◆ **Prompt**
Work out how many lines in the entries below contain the string "counts". Reply with that figure alone.

[Stored data]
◆ ◆ ◆ ◆

-- pv_equiv track=rewrite | github.com/KR8MER/eas-station | app_utils/eas_decode.py | _vote_on_bytes
-- ===== SOURCE A (Python) =====
-- from typing import Dict, Iterable, List, Optional, Sequence, Tuple
--
-- def _vote_on_bytes(burst_bytes: List[List[int]]) -> List[int]:
--     """Perform 2-out-of-3 majority voting on byte sequences from multiple bursts."""
--
--     if not burst_bytes:
--         return []
--
--     # Find the maximum length among all bursts
--     max_len = max(len(burst) for burst in burst_bytes)
--     voted_bytes: List[int] = []
--
--     for pos in range(max_len):
--         # Collect byte values at this position from all bursts
--         candidates: List[int] = []
--         for burst in burst_bytes:
--             if pos < len(burst):
--                 candidates.append(burst[pos])
--
--         if not candidates:
--             continue
--
--         # Perform majority voting
--         if len(candidates) == 1:
--             voted_bytes.append(candidates[0])
--         elif len(candidates) == 2:
--             # With 2 candidates, take the first one (or could average)
--             voted_bytes.append(candidates[0])
--         else:
--             # With 3 candidates, find the majority
--             # Count occurrences
--             from collections import Counter
--             counts = Counter(candidates)
--             most_common = counts.most_common(1)[0]
--
--             # If there's a clear majority (at least 2), use it
--             if most_common[1] >= 2:
--                 voted_bytes.append(most_common[0])
--             else:
--                 # No majority, take the first one
--                 voted_bytes.append(candidates[0])
--
--     return voted_bytes
-- ===== SOURCE B (Python) =====
-- def _vote_on_bytes(burst_bytes):
--     """Row-major tallying: one pass over the bursts builds a value->count dict per
--     byte position (insertion order = first-seen order), then each position's winner
--     is simply the first key with the maximal count."""
--     tallies = []  # tallies[pos]: dict mapping byte value -> occurrence count
--     for burst in burst_bytes:
--         if len(tallies) < len(burst):
--             tallies.extend({} for _ in range(len(burst) - len(tallies)))
--         for t, v in zip(tallies, burst):
--             t[v] = t.get(v, 0) + 1
--     return [max(t, key=t.get) for t in tallies]
-- ===== Notes on version B (the rewrite author's own statement) =====
-- stated objective: alternative
-- what changed: Replaces A's column-wise scan (range(max_len) with an inner per-burst index loop, then a 1/2/3-candidate branch cascade over Counter) by a row-major single pass that incrementally builds one value->count dict per position, and picks each position's result with a single uniform argmax (first key with maximal count), since A's 'first candidate' fallback is exactly the first-seen key when the maximal count is 1.
import Mathlib
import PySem
-- ===== PORT B =====
-- the for-loop of Source B: tokens/cur are the accumulators; the break duplicates the epilogue
def pvScan : List Char → List Char → List (List Char) → List (List Char)
  | [], cur, tokens => if cur.isEmpty then tokens.reverse else (cur.reverse :: tokens).reverse
  | c :: rest, cur, tokens =>
    if c = '|' ∨ c = ';' ∨ (c = '&' ∧ rest.take 1 = ['&']) then
      -- break, then the shared "if cur: tokens.append" epilogue
      (if cur.isEmpty then tokens.reverse else (cur.reverse :: tokens).reverse)
    else if PySem.Chars.isspace c then
      (if cur.isEmpty then pvScan rest [] tokens else pvScan rest [] (cur.reverse :: tokens))
    else pvScan rest (c :: cur) tokens

def get_base_command_alt (command : String) : String :=
  match pvScan command.toList [] [] with
  | [] => ""
  | t0 :: ts => if t0 = ['s','u','d','o'] ∧ ts ≠ [] then String.ofList ts.headI else String.ofList t0

-- ===== PRECONDITION & SPEC =====
def Spec_get_base_command (command : String) (out : String) : Prop := out = get_base_command_alt command
instance (command : String) (out : String) : Decidable (Spec_get_base_command command out) := by unfold Spec_get_base_command; infer_instance

-- ===== CLAIM (what is proved, stated in full; the proofs are below) =====
def Claim_equal_get_base_command : Prop := ∀ (command : String), Dom_get_base_command command → Spec_get_base_command command (get_base_command command)

-- ===== LEMMAS AND PROOFS =====

-- first piece of a split: the chars before the first occurrence of sep
def pvFp (sep : List Char) : List Char → List Char
  | [] => []
  | c :: rest => if sep.isPrefixOf (c :: rest) then [] else c :: pvFp sep rest

-- index of the first position where sep starts, else length
def pvPos (sep : List Char) : List Char → Nat
  | [] => 0
  | c :: rest => if sep.isPrefixOf (c :: rest) then 0 else pvPos sep rest + 1

-- first position where any of the four separators starts, else length
def pvCut : List Char → Nat
  | [] => 0
  | c :: rest =>
    if ['|'].isPrefixOf (c :: rest) ∨ ['&','&'].isPrefixOf (c :: rest)
        ∨ ['|','|'].isPrefixOf (c :: rest) ∨ [';'].isPrefixOf (c :: rest) then 0
    else pvCut rest + 1

theorem pvFp_eq_take (sep l : List Char) : pvFp sep l = l.take (pvPos sep l) := by
  induction l with
  | nil => simp [pvFp, pvPos]
  | cons c rest ih =>
    simp only [pvFp, pvPos]
    split_ifs <;> simp [ih]

theorem pvFp_cons {sep l : List Char} {x : Char} {t : List Char}
    (h : pvFp sep l = x :: t) : ∃ t', l = x :: t' := by
  cases l with
  | nil => simp [pvFp] at h
  | cons c rest =>
    refine ⟨rest, ?_⟩
    by_cases hp : sep.isPrefixOf (c :: rest)
    · rw [pvFp, if_pos hp] at h
      cases h
    · rw [pvFp, if_neg hp] at h
      injection h with h1 h2
      rw [h1]

theorem pvFind_go_eq (sep : List Char) (hsep : sep ≠ []) :
    ∀ (l : List Char) (k : Nat), PySem.Chars.find.go sep l k =
      if pvPos sep l = l.length then -1 else (k : Int) + pvPos sep l := by
  intro l
  induction l with
  | nil => intro k; simp [PySem.Chars.find.go, List.isEmpty_iff, hsep, pvPos]
  | cons c rest ih =>
    intro k
    rw [PySem.Chars.find.go]
    simp only [pvPos, List.length_cons]
    by_cases hp : sep.isPrefixOf (c :: rest)
    · simp [hp]
    · simp only [hp, Bool.false_eq_true, ite_false, ih (k + 1)]
      by_cases hl : pvPos sep rest = rest.length
      · simp [hl]
      · simp [hl]
        ring
-- pv_equiv track=rewrite | github.com/Avicii4/LeetCode | Python/exam/Baidu3.py | ifhu
-- ===== SOURCE A (Python) =====
-- from collections import Counter
-- import copy
--
-- def can_form_four(cards):
--     if not cards:
--         return True
--     cccc = copy.deepcopy(cards)
--     for card, count in cccc.items():
--         if count >= 3:
--             cards[card] -= 3
--             if cards[card] == 0:
--                 del cards[card]
--             if can_form_four(cards):
--                 return True
--             cards[card] = count
--
--     sort_cards = sorted(cards.keys())
--     for i in range(len(sort_cards) - 2):
--         if sort_cards[i] + 1 in cards and sort_cards[i] + 2 in cards:
--             cards[sort_cards[i]] -= 1
--             cards[sort_cards[i] + 1] -= 1
--             cards[sort_cards[i] + 2] -= 1
--
--             if cards[sort_cards[i]] == 0:
--                 del cards[sort_cards[i]]
--             if cards[sort_cards[i] + 1] == 0:
--                 del cards[sort_cards[i] + 1]
--             if cards[sort_cards[i] + 2] == 0:
--                 del cards[sort_cards[i] + 2]
--             if can_form_four(cards):
--                 return True
--
--             cards[sort_cards[i]] += 1
--             cards[sort_cards[i] + 1] += 1
--             cards[sort_cards[i] + 2] += 1
--     return False
--
-- def ifhu(cards):
--     cnt = Counter(cards)
--     ccc = copy.deepcopy(cnt)
--     for card, count in ccc.items():
--         if count >= 2:
--             cnt[card] -= 2  # 先拿出来做对子
--             if cnt[card] == 0:
--                 del cnt[card]
--             if can_form_four(cnt):
--                 return True
--             cnt[card] += 2
--     return False
-- ===== SOURCE B (Python) =====
-- from collections import Counter
--
--
-- def _melds(cnt):
--     # Greedy over increasing values: at the current minimum value v with c
--     # copies left, exactly c % 3 runs (v, v+1, v+2) must start at v and the
--     # rest of the copies form triplets; three identical runs are
--     # interchangeable with three triplets, so this choice is complete.
--     for v in sorted(cnt):
--         c = cnt.get(v, 0)
--         if c == 0:
--             continue
--         r = c % 3
--         if r:
--             if cnt.get(v + 1, 0) < r or cnt.get(v + 2, 0) < r:
--                 return False
--             cnt[v + 1] -= r
--             cnt[v + 2] -= r
--         cnt[v] = 0
--     return True
--
--
-- def ifhu(cards):
--     cnt = Counter(cards)
--     for p in cnt:
--         if cnt[p] >= 2:
--             c = dict(cnt)
--             c[p] -= 2
--             if c[p] == 0:
--                 del c[p]
--             if _melds(c):
--                 return True
--     return False
-- ===== Notes on version B (the rewrite author's own statement) =====
-- stated objective: faster
-- what changed: B replaces A's exponential backtracking (which tries every triplet and every run at each recursion level, with a dict copy per call) by a single greedy pass over the sorted distinct values for each candidate pair: at the current minimum value v with c copies, exactly c % 3 runs (v,v+1,v+2) must start, since three identical runs are interchangeable with three triplets.
import Mathlib
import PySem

◆ ◆ ◆ ◆

◆ **Result of this task**
2